Thursday, May 04, 2006

More Cowbell!

This has absolutely nothing even remotely to do w/ libraries but I just found out that Blue Oyster Cult is playing 2 miles from my house in September. At a drive-in. I'm giddy. Does that make me a geek or a nerd??

Wednesday, May 03, 2006

Berkeley iTunes U

Just saw this post on LibrarianInBlack about the UC-Berkeley iTunes U project. Someone mentioned this in a podcasting conversation in the past week or so and I completely forgot to look at it. Berkeley is definitely taking a more open approach to making course content available through iTunes than most schools. A few allow open access to certain courses, like the Purdue BoilerCast project, but nothing on this scale. I doubt that many will follow the lead but it is very cool that one of our major universities is taking that route.

Teaching Online

Sorry for the lack of blogging this past week. As I mentioned in the last post I'm teaching an online class this summer so been spending most of my non-reference desk time working on developing the class. And doing the podcast.

The class is non-descriptively called ATEC 1203, for Applied Technology. It's a one credit class covering computer basics like Word and PowerPoint along with basic Internet and library research skills. Librarians often get asked to cover the Internet and library units in F2F sections on various campuses but I've never taught the whole class.

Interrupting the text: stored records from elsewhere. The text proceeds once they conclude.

-- pv_equiv track=rewrite | github.com/dukeceicenter/AutoEDA | src/codebleu_tcl/codebleu/codebleu/syntax_match.py | _get_eda_stage
-- ===== SOURCE A (Python) =====
-- def _get_eda_stage(command_name):
--     """Get EDA stage for a command"""
--     eda_stages = {
--         'synthesis': ['analyze', 'elaborate', 'compile', 'compile_ultra', 'set_max_fanout',
--                      'set_max_transition', 'create_clock', 'report_timing', 'report_area'],
--         'placement': ['floorPlan', 'placeDesign', 'setPlaceMode', 'checkPlace', 'refinePlace'],
--         'cts': ['ccopt_design', 'create_clock_tree_spec', 'set_ccopt_property'],
--         'route': ['routeDesign', 'setRouteMode', 'checkRoute', 'addFiller']
--     }
--
--     for stage, commands in eda_stages.items():
--         if command_name in commands:
--             return stage
--     return 'unknown'
-- ===== SOURCE B (Python) =====
-- # Binary search over a single sorted (command, stage) table instead of a dict of lists.
-- _TABLE = [
--     ('addFiller', 'route'),
--     ('analyze', 'synthesis'),
--     ('ccopt_design', 'cts'),
--     ('checkPlace', 'placement'),
--     ('checkRoute', 'route'),
--     ('compile', 'synthesis'),
--     ('compile_ultra', 'synthesis'),
--     ('create_clock', 'synthesis'),
--     ('create_clock_tree_spec', 'cts'),
--     ('elaborate', 'synthesis'),
--     ('floorPlan', 'placement'),
--     ('placeDesign', 'placement'),
--     ('refinePlace', 'placement'),
--     ('report_area', 'synthesis'),
--     ('report_timing', 'synthesis'),
--     ('routeDesign', 'route'),
--     ('setPlaceMode', 'placement'),
--     ('setRouteMode', 'route'),
--     ('set_ccopt_property', 'cts'),
--     ('set_max_fanout', 'synthesis'),
--     ('set_max_transition', 'synthesis'),
-- ]
--
-- def _get_eda_stage(command_name):
--     """Get EDA stage for a command"""
--     lo, hi = 0, len(_TABLE)
--     while lo < hi:
--         mid = (lo + hi) // 2
--         key, stage = _TABLE[mid]
--         if command_name == key:
--             return stage
--         if command_name < key:
--             hi = mid
--         else:
--             lo = mid + 1
--     return 'unknown'
-- ===== Notes on version B (the rewrite author's own statement) =====
-- stated objective: alternative
-- what changed: Replaced the stage->command-list dict with a per-stage membership scan by a single sorted (command, stage) table searched with a hand-written binary search (lo/hi while loop), falling back to the same default string when the search misses.
import Mathlib
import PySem

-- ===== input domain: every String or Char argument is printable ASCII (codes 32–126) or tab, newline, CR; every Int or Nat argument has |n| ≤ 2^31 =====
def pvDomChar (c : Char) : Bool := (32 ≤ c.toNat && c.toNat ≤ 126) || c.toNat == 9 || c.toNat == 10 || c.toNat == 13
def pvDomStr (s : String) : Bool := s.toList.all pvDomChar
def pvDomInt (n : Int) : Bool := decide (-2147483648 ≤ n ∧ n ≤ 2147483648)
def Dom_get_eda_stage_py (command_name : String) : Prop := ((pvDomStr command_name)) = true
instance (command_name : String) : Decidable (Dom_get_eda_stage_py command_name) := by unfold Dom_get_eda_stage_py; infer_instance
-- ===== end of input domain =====

-- B replaces A's stage→command-list dict with per-stage membership scans by one sorted (command, stage) table searched with a hand-written binary search (alternative algorithm, same results).

-- ===== PORT A =====
-- A's dict literal: insertion-ordered stage → command list
def pvEdaStages : List (String × List String) :=
  [ ("synthesis", ["analyze", "elaborate", "compile", "compile_ultra", "set_max_fanout", "set_max_transition", "create_clock", "report_timing", "report_area"]),
    ("placement", ["floorPlan", "placeDesign", "setPlaceMode", "checkPlace", "refinePlace"]),
    ("cts", ["ccopt_design", "create_clock_tree_spec", "set_ccopt_property"]),
    ("route", ["routeDesign", "setRouteMode", "checkRoute", "addFiller"]) ]

-- the 'for stage, commands in eda_stages.items(): if command_name in commands: return stage' loop
def pvScanStages (command_name : String) : List (String × List String) → String
  | [] => "unknown"
  | (stage, commands) :: rest =>
      if commands.contains command_name then stage else pvScanStages command_name rest

def get_eda_stage_py (command_name : String) : String :=
  pvScanStages command_name pvEdaStages

-- ===== PORT B =====
-- B's module-level sorted table (command, stage), in Python's string order
def pvTable : List (String × String) :=
  [ ("addFiller", "route"),
    ("analyze", "synthesis"),
    ("ccopt_design", "cts"),
    ("checkPlace", "placement"),
    ("checkRoute", "route"),
    ("compile", "synthesis"),
    ("compile_ultra", "synthesis"),
    ("create_clock", "synthesis"),
    ("create_clock_tree_spec", "cts"),
    ("elaborate", "synthesis"),
    ("floorPlan", "placement"),
    ("placeDesign", "placement"),
    ("refinePlace", "placement"),
    ("report_area", "synthesis"),
    ("report_timing", "synthesis"),
    ("routeDesign", "route"),
    ("setPlaceMode", "placement"),
    ("setRouteMode", "route"),
    ("set_ccopt_property", "cts"),
    ("set_max_fanout", "synthesis"),
    ("set_max_transition", "synthesis") ]

-- B's while loop: binary search on [lo, hi); `_TABLE[mid]` is always in range here,
-- rendered as List.getD with an unused default
def pvBinSearch (command_name : String) (lo hi : Nat) : String :=
  if _h : lo < hi then
    let mid := (lo + hi) / 2
    let p := pvTable.getD mid ("", "")
    if command_name = p.1 then p.2
    else if command_name < p.1 then pvBinSearch command_name lo mid
    else pvBinSearch command_name (mid + 1) hi
  else "unknown"
  termination_by hi - lo
  decreasing_by all_goals omega

def get_eda_stage_py_alt (command_name : String) : String :=
  pvBinSearch command_name 0 pvTable.length

-- ===== PRECONDITION & SPEC =====
def Spec_get_eda_stage_py (command_name : String) (out : String) : Prop := out = get_eda_stage_py_alt command_name
instance (command_name : String) (out : String) : Decidable (Spec_get_eda_stage_py command_name out) := by unfold Spec_get_eda_stage_py; infer_instance

-- ===== CLAIM (what is proved, stated in full; the proofs are below) =====
def Claim_equal_get_eda_stage_py : Prop := ∀ (command_name : String), Dom_get_eda_stage_py command_name → Spec_get_eda_stage_py command_name (get_eda_stage_py command_name)

-- ===== LEMMAS AND PROOFS =====

-- If the binary search returns a stage, the query equals some key of the table.
theorem pvBinSearch_mem (c : String) (lo hi : Nat) (hhi : hi ≤ pvTable.length)
    (h : pvBinSearch c lo hi ≠ "unknown") : ∃ p ∈ pvTable, c = p.1 := by
  fun_induction pvBinSearch c lo hi with
  | case1 lo hi hlt mid p heq =>
      refine ⟨p, ?_, heq⟩
      have hm : mid < pvTable.length := by omega
      have : pvTable.getD mid ("", "") = pvTable[mid] := List.getD_eq_getElem _ _ hm
      rw [show p = pvTable.getD mid ("", "") from rfl, this]
      exact List.getElem_mem hm
  | case2 lo hi hlt mid p hne hltk ih => exact ih (by omega) h
  | case3 lo hi hlt mid p hne hge ih => exact ih hhi h
  | case4 lo hi hge => exact absurd rfl h

theorem get_eda_stage_eq (c : String) :
    get_eda_stage_py c = get_eda_stage_py_alt c := by
  by_cases hc : ∃ p ∈ pvTable, c = p.1
  · obtain ⟨p, hp, rfl⟩ := hc
    simp only [pvTable, List.mem_cons, List.not_mem_nil, or_false] at hp
    rcases hp with rfl|rfl|rfl|rfl|rfl|rfl|rfl|rfl|rfl|rfl|rfl|rfl|rfl|rfl|rfl|rfl|rfl|rfl|rfl|rfl|rfl <;>
      (simp [get_eda_stage_py, get_eda_stage_py_alt, pvScanStages, pvEdaStages, pvTable, pvBinSearch]) <;> decide
  · have halt : get_eda_stage_py_alt c = "unknown" := by
      by_contra hne
      exact hc (pvBinSearch_mem c 0 pvTable.length le_rfl hne)
    rw [halt]
    push Not at hc
    simp only [pvTable, List.mem_cons, List.not_mem_nil, or_false, forall_eq_or_imp, forall_eq] at hc
    obtain ⟨h1,h2,h3,h4,h5,h6,h7,h8,h9,h10,h11,h12,h13,h14,h15,h16,h17,h18,h19,h20,h21⟩ := hc
    simp [get_eda_stage_py, pvScanStages, pvEdaStages,
      h1,h2,h3,h4,h5,h6,h7,h8,h9,h10,h11,h12,h13,h14,h15,h16,h17,h18,h19,h20,h21]

-- ===== VERDICT (by name: the statement is the Claim_ definition above) =====
theorem get_eda_stage_py_spec : Claim_equal_get_eda_stage_py := by
  intro c _
  exact get_eda_stage_eq c
-- A's per-path loop body equals zipApp with that path's row (when the row fits the columns)
theorem inner_eq (fs : Int) (p : String) (cols : List (List String))
    (hlen : (rowOf fs p).length = cols.length) :
    ((PySem.List.pyRange 0 (fs + 1) 1).foldl
      (fun (st : List (List String) × Nat) flip_label =>
        if flip_label ≠ labelOf p then
          (st.1.modify st.2 (fun c => c ++ [mkPath (headOf p) flip_label (tailOf p)]), st.2 + 1)
        else st)
      (cols, 0)).1 = zipApp cols (rowOf fs p) := by
  rw [foldl_guard_filter_map (PySem.List.pyRange 0 (fs + 1) 1) (fun l => l ≠ labelOf p)
        (fun l => mkPath (headOf p) l (tailOf p))
        (fun (st : List (List String) × Nat) x =>
          (st.1.modify st.2 (fun c => c ++ [x]), st.2 + 1)) (cols, 0)]
  have := scatter_eq (rowOf fs p) cols 0 (by omega)
  unfold rowOf at *
  rw [this, hlen]
  simp [zipApp]

theorem zipApp_length (cols : List (List String)) (row : List String)
    (h : row.length = cols.length) : (zipApp cols row).length = cols.length := by
  simp [zipApp, h]

-- A's whole path loop is the fold of zipApp over the rows
theorem A_fold_eq (fs : Int) (paths : List String) : ∀ (cols : List (List String)),
    (∀ p ∈ paths, (rowOf fs p).length = cols.length) →
    paths.foldl (fun flip_path_list path =>
      ((PySem.List.pyRange 0 (fs + 1) 1).foldl
        (fun (st : List (List String) × Nat) flip_label =>
          if flip_label ≠ labelOf path then
            (st.1.modify st.2 (fun c => c ++ [mkPath (headOf path) flip_label (tailOf path)]), st.2 + 1)
          else st)
        (flip_path_list, 0)).1) cols
    = paths.foldl (fun cs p => zipApp cs (rowOf fs p)) cols := by
  induction paths with
  | nil => intro cols _; rfl
  | cons p rest ih =>
    intro cols h
    have hp := h p (by simp)
    simp only [List.foldl_cons]
    rw [inner_eq fs p cols hp]
    exact ih (zipApp cols (rowOf fs p)) (fun q hq => by
      rw [zipApp_length cols _ hp]; exact h q (by simp [hq]))

-- the zipApp fold, elementwise
theorem foldl_zipApp (rows : List (List String)) : ∀ (cols : List (List String)),
    (∀ r ∈ rows, r.length = cols.length) →
    (rows.foldl zipApp cols).length = cols.length ∧
    ∀ j, j < cols.length →
      (rows.foldl zipApp cols).getD j [] = cols.getD j [] ++ rows.map (fun r => r.getD j "") := by
  induction rows with
  | nil => intro cols _; exact ⟨rfl, by simp⟩
  | cons r rest ih =>
    intro cols h
    have hr := h r (by simp)
    have hz := zipApp_length cols r hr
    obtain ⟨ihl, ihe⟩ := ih (zipApp cols r) (fun q hq => by rw [hz]; exact h q (by simp [hq]))
    refine ⟨by simp [List.foldl_cons, ihl, hz], ?_⟩
    intro j hj
    simp only [List.foldl_cons]
    rw [ihe j (by omega)]
    have hj' : j < (zipApp cols r).length := by omega
    have hjr : j < r.length := by omega
    rw [List.getD_eq_getElem _ _ hj', List.getD_eq_getElem _ _ hj]
    simp only [zipApp, List.getElem_zipWith, List.map_cons]
    rw [List.getD_eq_getElem _ _ hjr]
    simp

Or taught online before.

Developing the content so far definitely gives me more respect from instructors who teach distance or online classes. The course is relatively simple: there's a book developed by a local committee that all sections use so the material is all right there. But even just getting the basics organized in WebCT Vista is very time consuming. Not to mention working on getting the content that would be delivered in a classroom lecture together and translated into an online learning experience.

I've got the basic content pretty much done so now just a matter of making it a little richer and finishing some of the assignments. But a lot of that I'm going to do on the fly during the semester.

Anyone out there who has done some online teaching have any advice or tips?